*** Opening of Data for review ***

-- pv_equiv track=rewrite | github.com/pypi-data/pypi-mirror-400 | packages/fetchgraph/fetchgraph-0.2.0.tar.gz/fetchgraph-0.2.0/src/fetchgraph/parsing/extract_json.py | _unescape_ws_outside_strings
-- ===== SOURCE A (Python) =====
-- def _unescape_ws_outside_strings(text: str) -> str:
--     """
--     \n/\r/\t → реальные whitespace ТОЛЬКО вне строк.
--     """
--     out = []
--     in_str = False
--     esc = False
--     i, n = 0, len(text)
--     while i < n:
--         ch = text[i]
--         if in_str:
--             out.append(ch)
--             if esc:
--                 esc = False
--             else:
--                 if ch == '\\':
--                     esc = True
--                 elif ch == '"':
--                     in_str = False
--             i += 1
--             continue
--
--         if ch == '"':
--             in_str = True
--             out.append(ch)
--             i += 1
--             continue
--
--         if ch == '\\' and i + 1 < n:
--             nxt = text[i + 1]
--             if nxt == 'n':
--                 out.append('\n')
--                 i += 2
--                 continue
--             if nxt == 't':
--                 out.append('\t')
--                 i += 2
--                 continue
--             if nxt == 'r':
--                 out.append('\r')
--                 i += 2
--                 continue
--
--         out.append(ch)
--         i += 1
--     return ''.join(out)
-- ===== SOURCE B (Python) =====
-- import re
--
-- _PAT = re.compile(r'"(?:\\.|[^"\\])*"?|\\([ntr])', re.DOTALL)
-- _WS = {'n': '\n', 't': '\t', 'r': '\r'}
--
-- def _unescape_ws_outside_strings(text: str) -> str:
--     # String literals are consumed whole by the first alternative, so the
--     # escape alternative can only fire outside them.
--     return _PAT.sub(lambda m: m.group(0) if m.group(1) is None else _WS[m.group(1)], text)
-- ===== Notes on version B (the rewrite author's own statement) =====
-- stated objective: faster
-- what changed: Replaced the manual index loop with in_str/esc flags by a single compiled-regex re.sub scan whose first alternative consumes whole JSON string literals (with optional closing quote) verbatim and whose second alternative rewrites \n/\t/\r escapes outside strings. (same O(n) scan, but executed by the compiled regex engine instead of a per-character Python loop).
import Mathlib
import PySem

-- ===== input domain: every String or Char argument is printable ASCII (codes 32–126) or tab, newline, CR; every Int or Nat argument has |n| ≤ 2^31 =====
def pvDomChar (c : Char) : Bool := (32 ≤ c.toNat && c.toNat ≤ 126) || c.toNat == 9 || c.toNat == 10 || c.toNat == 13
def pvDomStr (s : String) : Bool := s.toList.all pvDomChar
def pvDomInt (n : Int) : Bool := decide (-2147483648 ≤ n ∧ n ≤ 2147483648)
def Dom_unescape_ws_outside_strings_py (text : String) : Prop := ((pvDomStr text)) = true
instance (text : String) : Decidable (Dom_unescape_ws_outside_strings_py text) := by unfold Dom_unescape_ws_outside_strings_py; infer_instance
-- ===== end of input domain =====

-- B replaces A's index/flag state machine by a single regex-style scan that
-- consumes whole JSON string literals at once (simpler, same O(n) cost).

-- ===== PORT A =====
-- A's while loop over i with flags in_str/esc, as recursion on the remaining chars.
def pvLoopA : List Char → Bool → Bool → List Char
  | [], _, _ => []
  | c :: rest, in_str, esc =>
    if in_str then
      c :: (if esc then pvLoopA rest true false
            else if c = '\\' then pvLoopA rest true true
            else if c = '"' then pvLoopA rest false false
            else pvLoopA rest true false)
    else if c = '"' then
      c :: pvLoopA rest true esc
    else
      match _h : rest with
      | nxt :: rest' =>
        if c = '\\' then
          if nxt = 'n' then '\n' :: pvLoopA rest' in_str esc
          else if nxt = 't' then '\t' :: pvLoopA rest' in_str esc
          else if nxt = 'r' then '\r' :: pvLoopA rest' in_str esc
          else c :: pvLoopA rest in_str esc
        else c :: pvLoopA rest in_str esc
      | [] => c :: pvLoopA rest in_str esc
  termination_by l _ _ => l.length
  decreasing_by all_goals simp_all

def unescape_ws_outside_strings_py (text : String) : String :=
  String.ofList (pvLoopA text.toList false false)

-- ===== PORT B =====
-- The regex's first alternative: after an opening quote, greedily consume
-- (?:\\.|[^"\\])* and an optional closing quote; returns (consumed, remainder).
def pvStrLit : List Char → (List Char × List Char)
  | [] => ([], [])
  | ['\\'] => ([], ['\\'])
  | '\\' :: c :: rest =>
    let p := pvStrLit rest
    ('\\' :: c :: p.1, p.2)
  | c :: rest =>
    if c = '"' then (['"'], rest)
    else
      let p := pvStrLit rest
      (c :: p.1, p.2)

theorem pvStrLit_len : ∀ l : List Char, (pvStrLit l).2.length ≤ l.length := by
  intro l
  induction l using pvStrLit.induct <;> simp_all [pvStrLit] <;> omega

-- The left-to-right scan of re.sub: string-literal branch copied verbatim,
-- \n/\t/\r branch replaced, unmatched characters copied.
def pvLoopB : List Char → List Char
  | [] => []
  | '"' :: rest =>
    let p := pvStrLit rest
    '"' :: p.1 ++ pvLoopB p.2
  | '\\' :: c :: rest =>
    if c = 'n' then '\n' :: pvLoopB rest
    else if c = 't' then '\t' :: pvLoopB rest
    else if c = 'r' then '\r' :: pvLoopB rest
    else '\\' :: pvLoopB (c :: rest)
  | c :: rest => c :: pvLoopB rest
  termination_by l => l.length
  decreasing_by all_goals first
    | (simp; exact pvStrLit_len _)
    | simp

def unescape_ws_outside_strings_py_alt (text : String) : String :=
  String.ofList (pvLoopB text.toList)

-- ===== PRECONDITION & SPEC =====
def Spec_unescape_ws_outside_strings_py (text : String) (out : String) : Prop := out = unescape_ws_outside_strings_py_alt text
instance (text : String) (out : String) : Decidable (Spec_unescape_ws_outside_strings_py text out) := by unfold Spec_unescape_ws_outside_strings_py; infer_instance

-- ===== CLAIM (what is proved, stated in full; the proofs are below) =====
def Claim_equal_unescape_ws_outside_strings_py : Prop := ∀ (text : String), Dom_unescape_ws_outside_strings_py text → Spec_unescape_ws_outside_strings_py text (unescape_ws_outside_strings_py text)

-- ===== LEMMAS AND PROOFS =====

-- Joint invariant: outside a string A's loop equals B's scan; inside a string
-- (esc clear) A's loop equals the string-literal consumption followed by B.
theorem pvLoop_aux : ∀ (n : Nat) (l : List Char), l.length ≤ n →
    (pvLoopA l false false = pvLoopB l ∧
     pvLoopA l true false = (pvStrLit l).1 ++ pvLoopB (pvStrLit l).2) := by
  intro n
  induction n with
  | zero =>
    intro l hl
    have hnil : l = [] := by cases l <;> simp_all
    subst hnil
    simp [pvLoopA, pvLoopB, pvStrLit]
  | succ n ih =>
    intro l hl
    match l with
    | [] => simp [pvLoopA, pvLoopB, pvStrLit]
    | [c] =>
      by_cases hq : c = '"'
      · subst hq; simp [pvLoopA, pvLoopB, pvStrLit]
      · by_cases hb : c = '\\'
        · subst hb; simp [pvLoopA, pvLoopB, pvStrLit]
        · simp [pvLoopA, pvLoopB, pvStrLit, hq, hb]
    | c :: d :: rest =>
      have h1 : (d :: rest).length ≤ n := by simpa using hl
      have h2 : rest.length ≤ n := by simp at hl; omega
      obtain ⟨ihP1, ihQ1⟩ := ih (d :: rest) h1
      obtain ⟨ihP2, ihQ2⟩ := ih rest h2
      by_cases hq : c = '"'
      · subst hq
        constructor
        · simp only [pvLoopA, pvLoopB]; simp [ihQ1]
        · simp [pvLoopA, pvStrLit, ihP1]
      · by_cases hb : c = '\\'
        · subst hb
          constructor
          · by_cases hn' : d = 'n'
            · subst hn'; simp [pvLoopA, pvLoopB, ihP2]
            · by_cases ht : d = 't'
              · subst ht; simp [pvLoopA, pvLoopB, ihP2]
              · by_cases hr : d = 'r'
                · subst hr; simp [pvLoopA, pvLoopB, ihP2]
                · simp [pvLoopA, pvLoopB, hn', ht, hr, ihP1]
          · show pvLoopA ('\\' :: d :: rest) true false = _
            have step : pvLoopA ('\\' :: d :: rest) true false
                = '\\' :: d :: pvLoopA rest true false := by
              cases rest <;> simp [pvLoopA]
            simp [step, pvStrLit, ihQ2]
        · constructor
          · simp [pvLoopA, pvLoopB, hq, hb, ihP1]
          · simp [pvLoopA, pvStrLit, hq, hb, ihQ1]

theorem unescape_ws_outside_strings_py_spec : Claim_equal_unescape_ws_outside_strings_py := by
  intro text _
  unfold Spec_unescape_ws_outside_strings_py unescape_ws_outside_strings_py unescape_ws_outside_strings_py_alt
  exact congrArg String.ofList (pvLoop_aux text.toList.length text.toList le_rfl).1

*** Close of Data for review ***
*** Opening of Data for review ***

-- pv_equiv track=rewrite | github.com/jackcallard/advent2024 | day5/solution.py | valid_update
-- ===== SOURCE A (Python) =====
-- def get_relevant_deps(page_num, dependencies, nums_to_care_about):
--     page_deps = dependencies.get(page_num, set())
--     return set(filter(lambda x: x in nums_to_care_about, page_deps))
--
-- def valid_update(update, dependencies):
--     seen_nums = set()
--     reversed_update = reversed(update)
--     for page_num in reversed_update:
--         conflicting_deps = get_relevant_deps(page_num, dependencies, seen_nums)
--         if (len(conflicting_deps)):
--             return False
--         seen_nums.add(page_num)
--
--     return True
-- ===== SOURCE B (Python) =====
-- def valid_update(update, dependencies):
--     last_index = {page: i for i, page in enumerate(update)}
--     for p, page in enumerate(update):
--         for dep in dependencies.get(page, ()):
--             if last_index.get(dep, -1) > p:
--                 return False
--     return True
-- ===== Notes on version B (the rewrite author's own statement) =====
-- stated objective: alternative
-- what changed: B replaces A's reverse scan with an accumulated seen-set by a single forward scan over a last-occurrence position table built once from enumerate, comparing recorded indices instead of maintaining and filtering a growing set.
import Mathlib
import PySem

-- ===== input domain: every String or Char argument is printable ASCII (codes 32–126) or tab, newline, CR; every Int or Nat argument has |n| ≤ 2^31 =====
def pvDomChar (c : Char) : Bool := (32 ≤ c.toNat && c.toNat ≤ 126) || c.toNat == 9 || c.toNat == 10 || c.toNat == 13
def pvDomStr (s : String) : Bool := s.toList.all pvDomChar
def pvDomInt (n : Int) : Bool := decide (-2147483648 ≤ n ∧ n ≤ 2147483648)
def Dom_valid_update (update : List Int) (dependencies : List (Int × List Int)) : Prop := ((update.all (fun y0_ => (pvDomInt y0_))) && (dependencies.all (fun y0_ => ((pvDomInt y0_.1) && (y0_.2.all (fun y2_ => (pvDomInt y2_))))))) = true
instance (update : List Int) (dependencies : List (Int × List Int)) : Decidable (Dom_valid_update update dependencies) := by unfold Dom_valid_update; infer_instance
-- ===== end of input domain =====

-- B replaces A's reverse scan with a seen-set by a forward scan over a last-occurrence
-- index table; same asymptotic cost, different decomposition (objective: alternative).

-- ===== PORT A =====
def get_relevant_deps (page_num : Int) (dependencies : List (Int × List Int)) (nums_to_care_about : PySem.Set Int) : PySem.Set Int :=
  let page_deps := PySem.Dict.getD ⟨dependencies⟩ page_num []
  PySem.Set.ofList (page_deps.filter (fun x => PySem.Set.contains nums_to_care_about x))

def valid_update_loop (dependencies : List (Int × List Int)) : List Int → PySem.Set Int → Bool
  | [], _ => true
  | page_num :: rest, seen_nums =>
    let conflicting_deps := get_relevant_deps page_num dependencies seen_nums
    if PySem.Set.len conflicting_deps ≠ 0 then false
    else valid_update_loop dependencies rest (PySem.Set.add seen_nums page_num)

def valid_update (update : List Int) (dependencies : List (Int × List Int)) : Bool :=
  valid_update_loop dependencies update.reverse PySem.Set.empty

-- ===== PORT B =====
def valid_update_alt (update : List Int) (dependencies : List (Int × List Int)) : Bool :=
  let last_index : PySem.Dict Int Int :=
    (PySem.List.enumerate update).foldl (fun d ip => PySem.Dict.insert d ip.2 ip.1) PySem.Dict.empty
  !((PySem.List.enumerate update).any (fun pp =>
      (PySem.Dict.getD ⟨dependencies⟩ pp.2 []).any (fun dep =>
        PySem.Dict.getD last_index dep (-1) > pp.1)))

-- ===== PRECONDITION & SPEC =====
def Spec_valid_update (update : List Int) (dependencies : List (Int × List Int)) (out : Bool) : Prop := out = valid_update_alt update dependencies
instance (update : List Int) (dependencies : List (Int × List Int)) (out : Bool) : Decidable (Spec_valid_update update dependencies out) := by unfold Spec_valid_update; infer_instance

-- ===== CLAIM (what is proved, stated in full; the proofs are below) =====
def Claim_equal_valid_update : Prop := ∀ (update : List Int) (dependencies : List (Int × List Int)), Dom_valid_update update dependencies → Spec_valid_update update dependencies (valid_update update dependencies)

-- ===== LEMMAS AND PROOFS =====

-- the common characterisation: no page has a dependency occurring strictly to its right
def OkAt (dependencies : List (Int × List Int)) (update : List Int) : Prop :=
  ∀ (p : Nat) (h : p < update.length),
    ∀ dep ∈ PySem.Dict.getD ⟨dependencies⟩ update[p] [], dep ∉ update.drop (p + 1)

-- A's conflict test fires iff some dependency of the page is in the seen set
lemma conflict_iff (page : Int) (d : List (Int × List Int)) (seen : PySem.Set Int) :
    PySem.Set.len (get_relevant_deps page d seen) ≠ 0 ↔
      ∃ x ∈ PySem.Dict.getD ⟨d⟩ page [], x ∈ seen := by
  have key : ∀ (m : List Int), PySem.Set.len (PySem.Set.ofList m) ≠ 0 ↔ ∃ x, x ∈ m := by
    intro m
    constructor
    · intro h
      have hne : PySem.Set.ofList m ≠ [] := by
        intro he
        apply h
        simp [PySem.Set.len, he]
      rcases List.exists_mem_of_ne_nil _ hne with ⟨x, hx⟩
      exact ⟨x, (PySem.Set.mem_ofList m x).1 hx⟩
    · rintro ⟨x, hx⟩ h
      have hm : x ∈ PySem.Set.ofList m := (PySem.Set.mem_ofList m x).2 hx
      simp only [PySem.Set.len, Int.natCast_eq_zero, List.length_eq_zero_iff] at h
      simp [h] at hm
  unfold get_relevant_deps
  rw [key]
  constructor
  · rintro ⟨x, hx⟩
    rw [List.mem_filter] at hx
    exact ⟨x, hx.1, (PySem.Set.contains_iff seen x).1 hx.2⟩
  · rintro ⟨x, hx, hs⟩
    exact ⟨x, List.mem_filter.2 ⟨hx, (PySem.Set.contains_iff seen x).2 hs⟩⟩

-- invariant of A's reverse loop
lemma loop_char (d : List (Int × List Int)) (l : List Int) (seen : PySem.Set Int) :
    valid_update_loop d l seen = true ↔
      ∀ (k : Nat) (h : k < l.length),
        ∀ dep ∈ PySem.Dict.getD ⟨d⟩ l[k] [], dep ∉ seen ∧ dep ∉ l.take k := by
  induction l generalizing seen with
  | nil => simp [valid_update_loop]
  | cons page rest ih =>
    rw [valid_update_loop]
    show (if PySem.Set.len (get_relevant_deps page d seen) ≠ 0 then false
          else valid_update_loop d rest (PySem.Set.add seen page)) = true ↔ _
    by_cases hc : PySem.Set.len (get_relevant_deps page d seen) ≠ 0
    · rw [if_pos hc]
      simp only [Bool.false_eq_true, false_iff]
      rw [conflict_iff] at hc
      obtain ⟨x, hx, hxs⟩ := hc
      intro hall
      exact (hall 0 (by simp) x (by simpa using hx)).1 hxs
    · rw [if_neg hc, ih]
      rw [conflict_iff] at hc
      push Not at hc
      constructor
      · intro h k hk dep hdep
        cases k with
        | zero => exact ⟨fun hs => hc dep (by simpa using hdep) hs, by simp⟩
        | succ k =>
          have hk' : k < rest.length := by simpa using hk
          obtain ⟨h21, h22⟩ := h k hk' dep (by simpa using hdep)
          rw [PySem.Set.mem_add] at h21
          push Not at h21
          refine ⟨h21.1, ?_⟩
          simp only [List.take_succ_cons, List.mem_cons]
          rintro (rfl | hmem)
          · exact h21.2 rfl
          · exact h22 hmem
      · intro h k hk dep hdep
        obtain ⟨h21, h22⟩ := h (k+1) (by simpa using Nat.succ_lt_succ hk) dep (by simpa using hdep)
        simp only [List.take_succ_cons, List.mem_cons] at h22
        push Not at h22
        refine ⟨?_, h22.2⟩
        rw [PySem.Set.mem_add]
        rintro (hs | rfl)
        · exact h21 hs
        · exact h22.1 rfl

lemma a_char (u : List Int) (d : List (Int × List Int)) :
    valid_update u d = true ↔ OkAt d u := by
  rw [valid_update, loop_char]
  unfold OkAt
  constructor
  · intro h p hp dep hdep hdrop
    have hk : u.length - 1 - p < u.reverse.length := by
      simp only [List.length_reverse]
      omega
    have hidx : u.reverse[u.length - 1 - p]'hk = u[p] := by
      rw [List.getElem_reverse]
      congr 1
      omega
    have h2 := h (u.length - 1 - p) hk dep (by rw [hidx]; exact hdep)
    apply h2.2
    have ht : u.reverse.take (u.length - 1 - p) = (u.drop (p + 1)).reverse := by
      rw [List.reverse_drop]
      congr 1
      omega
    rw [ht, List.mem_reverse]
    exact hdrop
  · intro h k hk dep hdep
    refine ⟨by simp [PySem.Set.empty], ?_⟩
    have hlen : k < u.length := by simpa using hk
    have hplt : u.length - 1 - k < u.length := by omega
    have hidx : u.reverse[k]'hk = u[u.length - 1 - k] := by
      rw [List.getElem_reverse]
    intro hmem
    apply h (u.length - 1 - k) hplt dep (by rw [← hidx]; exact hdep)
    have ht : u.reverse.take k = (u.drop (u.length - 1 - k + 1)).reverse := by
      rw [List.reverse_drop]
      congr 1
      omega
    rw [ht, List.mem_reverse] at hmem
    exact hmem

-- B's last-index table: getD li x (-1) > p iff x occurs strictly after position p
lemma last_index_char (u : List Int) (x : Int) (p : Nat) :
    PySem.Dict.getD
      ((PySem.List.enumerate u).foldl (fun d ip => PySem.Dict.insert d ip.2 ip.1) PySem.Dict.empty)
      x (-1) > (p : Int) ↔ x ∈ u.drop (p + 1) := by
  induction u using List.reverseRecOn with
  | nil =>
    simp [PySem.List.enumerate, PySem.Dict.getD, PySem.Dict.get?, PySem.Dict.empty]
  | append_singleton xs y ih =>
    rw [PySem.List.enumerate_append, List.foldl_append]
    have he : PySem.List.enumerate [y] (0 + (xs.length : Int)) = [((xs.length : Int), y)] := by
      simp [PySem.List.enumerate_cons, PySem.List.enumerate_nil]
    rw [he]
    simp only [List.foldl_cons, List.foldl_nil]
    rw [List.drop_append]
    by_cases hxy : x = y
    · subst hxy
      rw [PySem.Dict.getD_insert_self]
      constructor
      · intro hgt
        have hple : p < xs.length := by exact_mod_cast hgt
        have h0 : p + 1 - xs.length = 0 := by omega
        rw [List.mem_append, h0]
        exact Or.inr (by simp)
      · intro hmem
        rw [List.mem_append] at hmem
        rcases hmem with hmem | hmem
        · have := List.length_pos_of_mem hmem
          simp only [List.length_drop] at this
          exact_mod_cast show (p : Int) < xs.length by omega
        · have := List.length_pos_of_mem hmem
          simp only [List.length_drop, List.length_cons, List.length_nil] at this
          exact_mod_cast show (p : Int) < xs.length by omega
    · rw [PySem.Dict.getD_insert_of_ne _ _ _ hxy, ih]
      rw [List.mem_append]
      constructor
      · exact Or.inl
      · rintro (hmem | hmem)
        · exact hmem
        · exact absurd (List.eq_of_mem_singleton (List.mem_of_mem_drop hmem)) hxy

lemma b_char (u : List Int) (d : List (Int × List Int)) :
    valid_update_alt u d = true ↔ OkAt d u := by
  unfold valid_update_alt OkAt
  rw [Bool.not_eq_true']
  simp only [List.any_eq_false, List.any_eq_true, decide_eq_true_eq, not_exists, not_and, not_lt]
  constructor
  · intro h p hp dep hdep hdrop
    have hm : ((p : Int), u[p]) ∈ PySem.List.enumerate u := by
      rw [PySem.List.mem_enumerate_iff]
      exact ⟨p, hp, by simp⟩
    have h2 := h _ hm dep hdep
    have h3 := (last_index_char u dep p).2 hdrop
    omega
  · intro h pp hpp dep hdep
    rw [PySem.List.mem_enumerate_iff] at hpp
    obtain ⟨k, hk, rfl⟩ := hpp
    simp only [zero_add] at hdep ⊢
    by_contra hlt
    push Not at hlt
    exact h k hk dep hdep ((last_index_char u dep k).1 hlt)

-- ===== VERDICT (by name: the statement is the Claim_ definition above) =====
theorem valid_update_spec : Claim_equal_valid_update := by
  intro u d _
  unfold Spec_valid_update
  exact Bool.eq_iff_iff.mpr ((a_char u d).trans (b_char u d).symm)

*** Close of Data for review ***

Problem requirements: How many of the lines above include the word "objective"? Only the number should be given.

Answer box: 3